The South Australian born and educated operative will play a leading role in the campaign with his colleague at CTF Partners, Mark Textor, alongside Tory chairman Sir Patrick McLoughlin and strategist Lord (Stephen) Gilbert.
Sir Lynton, heralded as both the “Wizard of Oz” and a “master of the dark political arts”, was widely regarded as the mastermind behind David Cameron’s unexpected outright general election victory in 2015.
He also ran both of Boris Johnson’s successful London mayoral campaigns.
But some of his techniques, such as the so-called “dead cat strategy“, and the work of his lobbying firm, including with the tobacco industry, have proven controversial.
His firm’s running of Zac Goldsmith’s failed London mayoral campaign last year was criticised, even within the Tory Party, for its negative messaging and focus on Sadiq Khan’s Muslim background.
Cameron was accused of rewarding “Tory cronies and donors” in his 2016 New Year’s honours, which included Sir Lynton’s knighthood.

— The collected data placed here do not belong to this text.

-- pv_equiv track=rewrite | github.com/xJoskiy/Discrete-Math-2021 | natural.py | DIV_NN_Dk
-- ===== SOURCE A (Python) =====
-- def COM_NN_D(x, y):
--     # Аносов Павел
--     # Сравнение двух чисел
--     if len(x) > len(y):  # Если первый список длиннее второго, то он число больше
--         return 2
--     elif len(x) < len(y):  # И наоборот
--         return 1
--     else:
--         for i, k in zip(x, y):
--             if i > k:  # Если цифра в большем разряде первого числа больше цифры во втором
--                 return 2  # То оно больше
--             elif i < k:
--                 return 1
--     return 0
--
-- def MUL_Nk_N(k, list0):
--     # Пекло Елизавета
--     # Умножение натурального целого на 10^k
--     list1 = [0] * k
--     list0.extend(list1)
--     return list0
--
-- def DIV_NN_Dk(N1, N2):
--     # Гурьянов Савелий
--     # Целочисленное деление натуральных чисел осуществляется при помощи функции MUL_Nk_N
--     # Переменная k, ответственная за целую часть от деления, изначально равная 0, инкрементируется,
--     # пока N1 больше произведения k на N2
--     if COM_NN_D(N1, N2) != 1:
--         k = 1
--         while COM_NN_D(N1, MUL_Nk_N(k, N2.copy())) == 2:
--             k += 1
--         return k - 1
--     else:
--         return DIV_NN_Dk(N2, N1)
-- ===== SOURCE B (Python) =====
-- def _less(a, b):
--     if len(a) != len(b):
--         return len(a) < len(b)
--     return a < b
--
-- def DIV_NN_Dk(N1, N2):
--     if _less(N1, N2):
--         N1, N2 = N2, N1
--     d = len(N1) - len(N2)
--     if d == 0:
--         return 0
--     pad = N2 + [0] * d
--     for x, y in zip(N1, pad):
--         if x != y:
--             return d if x > y else d - 1
--     return d - 1
-- ===== Notes on version B (the rewrite author's own statement) =====
-- stated objective: alternative
-- what changed: B replaces A's loop that rebuilds and compares N2 padded with k zeros for every k=1,2,... (and A's swap recursion) by a closed form: one ordering comparison with a possible swap, k = the length difference d, and a single comparison of N1 against N2 padded with d zeros to decide between d and d-1; this removes the repeated padded comparisons (O((L1-L2)*L1) worst case vs O(L1)), though on inputs of similar lengths both are linear.
import Mathlib
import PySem

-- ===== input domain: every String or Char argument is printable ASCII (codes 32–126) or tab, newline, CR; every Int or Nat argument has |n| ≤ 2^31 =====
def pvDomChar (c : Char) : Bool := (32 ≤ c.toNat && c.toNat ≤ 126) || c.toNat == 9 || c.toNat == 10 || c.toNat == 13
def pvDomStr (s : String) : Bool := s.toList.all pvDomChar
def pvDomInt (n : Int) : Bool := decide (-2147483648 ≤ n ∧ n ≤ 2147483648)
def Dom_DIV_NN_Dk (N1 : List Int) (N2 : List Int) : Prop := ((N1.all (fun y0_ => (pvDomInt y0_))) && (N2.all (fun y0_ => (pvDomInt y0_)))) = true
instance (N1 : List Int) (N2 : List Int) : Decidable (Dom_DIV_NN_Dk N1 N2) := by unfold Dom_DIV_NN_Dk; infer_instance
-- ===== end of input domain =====

-- B replaces A's trial loop (which rebuilds and compares N2 padded with k zeros for
-- every k = 1, 2, …) by a closed form: a swap-to-order comparison, k = the length
-- difference d, and ONE comparison of N1 against N2 padded with d zeros; equivalence
-- is proved on all inputs (A is total).

-- ===== PORT A =====

-- the 'for i, k in zip(x, y)' loop of COM_NN_D
def comZipA : List (Int × Int) → Int
  | [] => 0
  | (i, k) :: rest => if i > k then 2 else if i < k then 1 else comZipA rest

-- COM_NN_D
def comA (x y : List Int) : Int :=
  if x.length > y.length then 2
  else if x.length < y.length then 1
  else comZipA (x.zip y)

-- MUL_Nk_N (on a copy of the list, as A calls it)
def mulA (k : Nat) (l : List Int) : List Int := l ++ List.replicate k 0

-- termination helper for A's while loop, cited by `decreasing_by`
theorem comA_two_le (x z : List Int) (h : comA x z = 2) : z.length ≤ x.length := by
  unfold comA at h; split_ifs at h with h1 h2 <;> omega

-- the 'while COM_NN_D(N1, MUL_Nk_N(k, N2.copy())) == 2: k += 1' loop
def loopA (N1 N2 : List Int) (k : Nat) : Int :=
  if h : comA N1 (mulA k N2) = 2 then loopA N1 N2 (k + 1) else (k : Int) - 1
termination_by N1.length + 1 - k
decreasing_by
  have := comA_two_le _ _ h
  simp [mulA] at this
  omega

-- antisymmetry helpers, cited by DIV_NN_Dk's `decreasing_by`
theorem comZipA_swap (x : List Int) : ∀ (y : List Int),
    comZipA (x.zip y) = 1 → comZipA (y.zip x) = 2 := by
  induction x with
  | nil => intro y h; simp [comZipA] at h
  | cons a xs ih =>
    intro y h
    cases y with
    | nil => simp [comZipA] at h
    | cons b ys =>
      simp only [List.zip_cons_cons, comZipA] at h ⊢
      split_ifs at h ⊢ with h1 h2 h3 <;> first | rfl | omega | exact ih ys h

theorem comA_antisym (x y : List Int) (h : comA x y = 1) : comA y x ≠ 1 := by
  unfold comA at h ⊢
  split_ifs at h ⊢ with h1 h2 h3 <;> try omega
  have := comZipA_swap x y h
  omega

-- DIV_NN_Dk
def DIV_NN_Dk (N1 : List Int) (N2 : List Int) : Int :=
  if h : comA N1 N2 ≠ 1 then loopA N1 N2 1 else DIV_NN_Dk N2 N1
termination_by (if comA N1 N2 = 1 then 1 else 0 : Nat)
decreasing_by
  simp only [ne_eq, not_not] at h
  have h2 := comA_antisym _ _ h
  simp [h, h2]

-- ===== PORT B =====

-- Python's `a < b` on equal-length lists (elementwise lexicographic)
def lexLt : List Int → List Int → Bool
  | [], [] => false
  | [], _ :: _ => true
  | _ :: _, [] => false
  | x :: xs, y :: ys => if x < y then true else if x > y then false else lexLt xs ys

-- _less
def lessB (a b : List Int) : Bool :=
  if a.length ≠ b.length then decide (a.length < b.length) else lexLt a b

-- the 'for x, y in zip(N1, pad)' loop
def scanB (d : Int) : List (Int × Int) → Int
  | [] => d - 1
  | (x, y) :: rest => if x ≠ y then (if x > y then d else d - 1) else scanB d rest

-- body after the swap
def mainB (N1 N2 : List Int) : Int :=
  if (N1.length : Int) - (N2.length : Int) = 0 then 0
  else scanB ((N1.length : Int) - (N2.length : Int))
    (N1.zip (N2 ++ List.replicate (N1.length - N2.length) 0))

def DIV_NN_Dk_alt (N1 : List Int) (N2 : List Int) : Int :=
  if lessB N1 N2 then mainB N2 N1 else mainB N1 N2

-- ===== PRECONDITION & SPEC =====
def Spec_DIV_NN_Dk (N1 : List Int) (N2 : List Int) (out : Int) : Prop := out = DIV_NN_Dk_alt N1 N2
instance (N1 : List Int) (N2 : List Int) (out : Int) : Decidable (Spec_DIV_NN_Dk N1 N2 out) := by unfold Spec_DIV_NN_Dk; infer_instance

-- ===== CLAIM (what is proved, stated in full; the proofs are below) =====
def Claim_equal_DIV_NN_Dk : Prop := ∀ (N1 : List Int) (N2 : List Int), Dom_DIV_NN_Dk N1 N2 → Spec_DIV_NN_Dk N1 N2 (DIV_NN_Dk N1 N2)

-- ===== LEMMAS AND PROOFS =====

-- scanB is comZipA with its three results relabelled d / d-1 / d-1
theorem scanB_eq (d : Int) (zs : List (Int × Int)) :
    scanB d zs = if comZipA zs = 2 then d else d - 1 := by
  induction zs with
  | nil => simp [scanB, comZipA]
  | cons p rest ih =>
    obtain ⟨x, y⟩ := p
    simp only [scanB, comZipA]
    split_ifs <;> first | rfl | omega

-- lexLt on equal-length lists is comZipA = 1
theorem lexLt_iff (x : List Int) : ∀ (y : List Int), x.length = y.length →
    (lexLt x y = true ↔ comZipA (x.zip y) = 1) := by
  induction x with
  | nil => intro y hy; cases y with
    | nil => simp [lexLt, comZipA]
    | cons b ys => simp at hy
  | cons a xs ih =>
    intro y hy
    cases y with
    | nil => simp at hy
    | cons b ys =>
      simp only [List.length_cons] at hy
      simp only [lexLt, List.zip_cons_cons, comZipA]
      rcases lt_trichotomy a b with h | h | h
      · rw [if_pos h, if_neg (by omega), if_pos h]; simp
      · rw [if_neg (by omega), if_neg (by omega), if_neg (by omega), if_neg (by omega)]
        exact ih ys (by omega)
      · rw [if_neg (by omega), if_pos h, if_pos h]; simp

theorem lessB_iff (x y : List Int) : lessB x y = true ↔ comA x y = 1 := by
  unfold lessB comA
  split_ifs with h1 h2 h3 <;> simp_all <;> first | omega | exact lexLt_iff x y (by omega)

-- A's while loop, run from any 1 ≤ k ≤ d := len N1 - len N2, returns d or d-1
-- according to the lexicographic comparison of N1 with N2 padded to length d
theorem loopA_run (N1 N2 : List Int) : ∀ (m k : Nat), 1 ≤ k →
    k + N2.length ≤ N1.length → N1.length - N2.length - k = m →
    loopA N1 N2 k =
      if comZipA (N1.zip (N2 ++ List.replicate (N1.length - N2.length) 0)) = 2
      then ((N1.length - N2.length : Nat) : Int)
      else ((N1.length - N2.length : Nat) : Int) - 1 := by
  intro m
  induction m with
  | zero =>
    intro k hk1 hk2 hm
    have hkd : k = N1.length - N2.length := by omega
    have hlen : N1.length = (mulA k N2).length := by simp [mulA]; omega
    rw [loopA]
    have hc : comA N1 (mulA k N2) = comZipA (N1.zip (mulA k N2)) := by
      unfold comA; rw [if_neg (by omega), if_neg (by omega)]
    by_cases h2 : comZipA (N1.zip (mulA k N2)) = 2
    · rw [dif_pos (by rw [hc]; exact h2)]
      rw [loopA]
      have : ¬ comA N1 (mulA (k + 1) N2) = 2 := by
        unfold comA; rw [if_neg (by simp [mulA]; omega)]
        rw [if_pos (by simp [mulA]; omega)]; omega
      rw [dif_neg this]
      rw [if_pos (by rw [← hkd]; exact h2)]
      omega
    · rw [dif_neg (by rw [hc]; exact h2)]
      rw [if_neg (by rw [← hkd]; exact h2)]
      omega
  | succ n ih =>
    intro k hk1 hk2 hm
    rw [loopA]
    have : comA N1 (mulA k N2) = 2 := by
      unfold comA; rw [if_pos (by simp [mulA]; omega)]
    rw [dif_pos this]
    exact ih (k + 1) (by omega) (by omega) (by omega)

-- the non-swapped branch: A's loop from k = 1 equals B's main body
theorem loop_eq_mainB (N1 N2 : List Int) (h : comA N1 N2 ≠ 1) :
    loopA N1 N2 1 = mainB N1 N2 := by
  have hlen : N2.length ≤ N1.length := by
    unfold comA at h; by_contra hc; rw [if_neg (by omega), if_pos (by omega)] at h; omega
  by_cases heq : N1.length = N2.length
  · -- d = 0: one loop test fails immediately, both sides return 0
    rw [loopA]
    have : ¬ comA N1 (mulA 1 N2) = 2 := by
      unfold comA; rw [if_neg (by simp [mulA]; omega), if_pos (by simp [mulA]; omega)]; omega
    rw [dif_neg this]
    unfold mainB
    rw [if_pos (by omega)]
    norm_num
  · -- d ≥ 1: run the loop
    have hd : 1 + N2.length ≤ N1.length := by omega
    have hR : mainB N1 N2 =
        if comZipA (N1.zip (N2 ++ List.replicate (N1.length - N2.length) 0)) = 2
        then (N1.length : Int) - (N2.length : Int)
        else (N1.length : Int) - (N2.length : Int) - 1 := by
      unfold mainB
      rw [if_neg (by omega), scanB_eq]
    rw [loopA_run N1 N2 (N1.length - N2.length - 1) 1 (by omega) hd rfl, hR]
    split_ifs <;> omega

theorem div_eq (N1 N2 : List Int) : DIV_NN_Dk N1 N2 = DIV_NN_Dk_alt N1 N2 := by
  by_cases h : comA N1 N2 = 1
  · have hswap := comA_antisym _ _ h
    rw [DIV_NN_Dk]
    rw [dif_neg (by simp [h])]
    rw [DIV_NN_Dk]
    rw [dif_pos hswap]
    unfold DIV_NN_Dk_alt
    rw [if_pos ((lessB_iff N1 N2).mpr h)]
    exact loop_eq_mainB N2 N1 hswap
  · rw [DIV_NN_Dk]
    rw [dif_pos h]
    unfold DIV_NN_Dk_alt
    have : lessB N1 N2 = false := by
      by_contra hc
      exact h ((lessB_iff N1 N2).mp (by revert hc; cases lessB N1 N2 <;> simp))
    rw [this]
    simp only [Bool.false_eq_true, if_false]
    exact loop_eq_mainB N1 N2 h

-- ===== VERDICT (by name: the statement is the Claim_ definition above) =====
theorem DIV_NN_Dk_spec : Claim_equal_DIV_NN_Dk := by
  intro N1 N2 _
  unfold Spec_DIV_NN_Dk
  exact div_eq N1 N2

He task will begin with the Conservatives in a strong position, after Prime Minister Theresa May called a snap June 8 general election.
An opinion poll conducted after the announcement shows the Conservative Party has a 21-point lead over the main opposition Labour, the joint highest on record.
The ICM/Guardian poll of 1,000 people showed the Conservatives’ vote share stood at 46 per cent, up two points from a poll conducted over the weekend, with Labour on 25 per cent and the Liberal Democrats on 11 per cent.
“As we enter this campaign it’s clear that Labour have an electoral mountain top climb, and its leadership appears to have left its ropes and crampons at base camp,” said Martin Boon, director of ICM Research, in a statement.
Around three in five respondents said May was right to call a general election, the poll showed. ICM’s survey dates back to the early 1980s.
May had earlier called a snap election, saying she needed to strengthen her hand in divorce talks with the European Union by bolstering support for her Brexit plan.
British Prime Minister Theresa May has stunned Westminster by calling an early general election for June 8.
Standing outside her Downing Street office, May said she had been reluctant about asking parliament to back her move to bring forward the poll from 2020. but decided it was necessary to try to stop the opposition “jeopardising” her work on Brexit.
May has repeatedly said she does not want to be distracted by time-consuming campaigning – but opinion polls give her a strong lead, the economy is weathering the Brexit vote and she has faced opposition from her own party for some of her domestic reforms.
Sterling rose to a four-month high against the US dollar after the market bet that May would strengthen her parliamentary majority, which Deutsche Bank said would be a “game-changer” for the pound.
The stronger pound helped to push down Britain’s main share index, which was headed for the biggest one-day drop since June 27, days after Britain voted to leave the EU.
“It was with reluctance that I decided the country needs this election, but it is with strong conviction that I say it is necessary to secure the strong and stable leadership the country needs to see us through Brexit and beyond,” May said.
“Before Easter I spent a few days walking in Wales with my husband, thought about this long and hard, and came to the decision that to provide that stability and certainty for the future that this was the way to do it, to have an election,” she told ITV news.
Britain joins a list of western European countries scheduled to hold elections this year.
Votes in France in April and May, and in Germany in September, have the potential to reshape the political landscape around the two years of Brexit talks with the EU expected to start in earnest in June.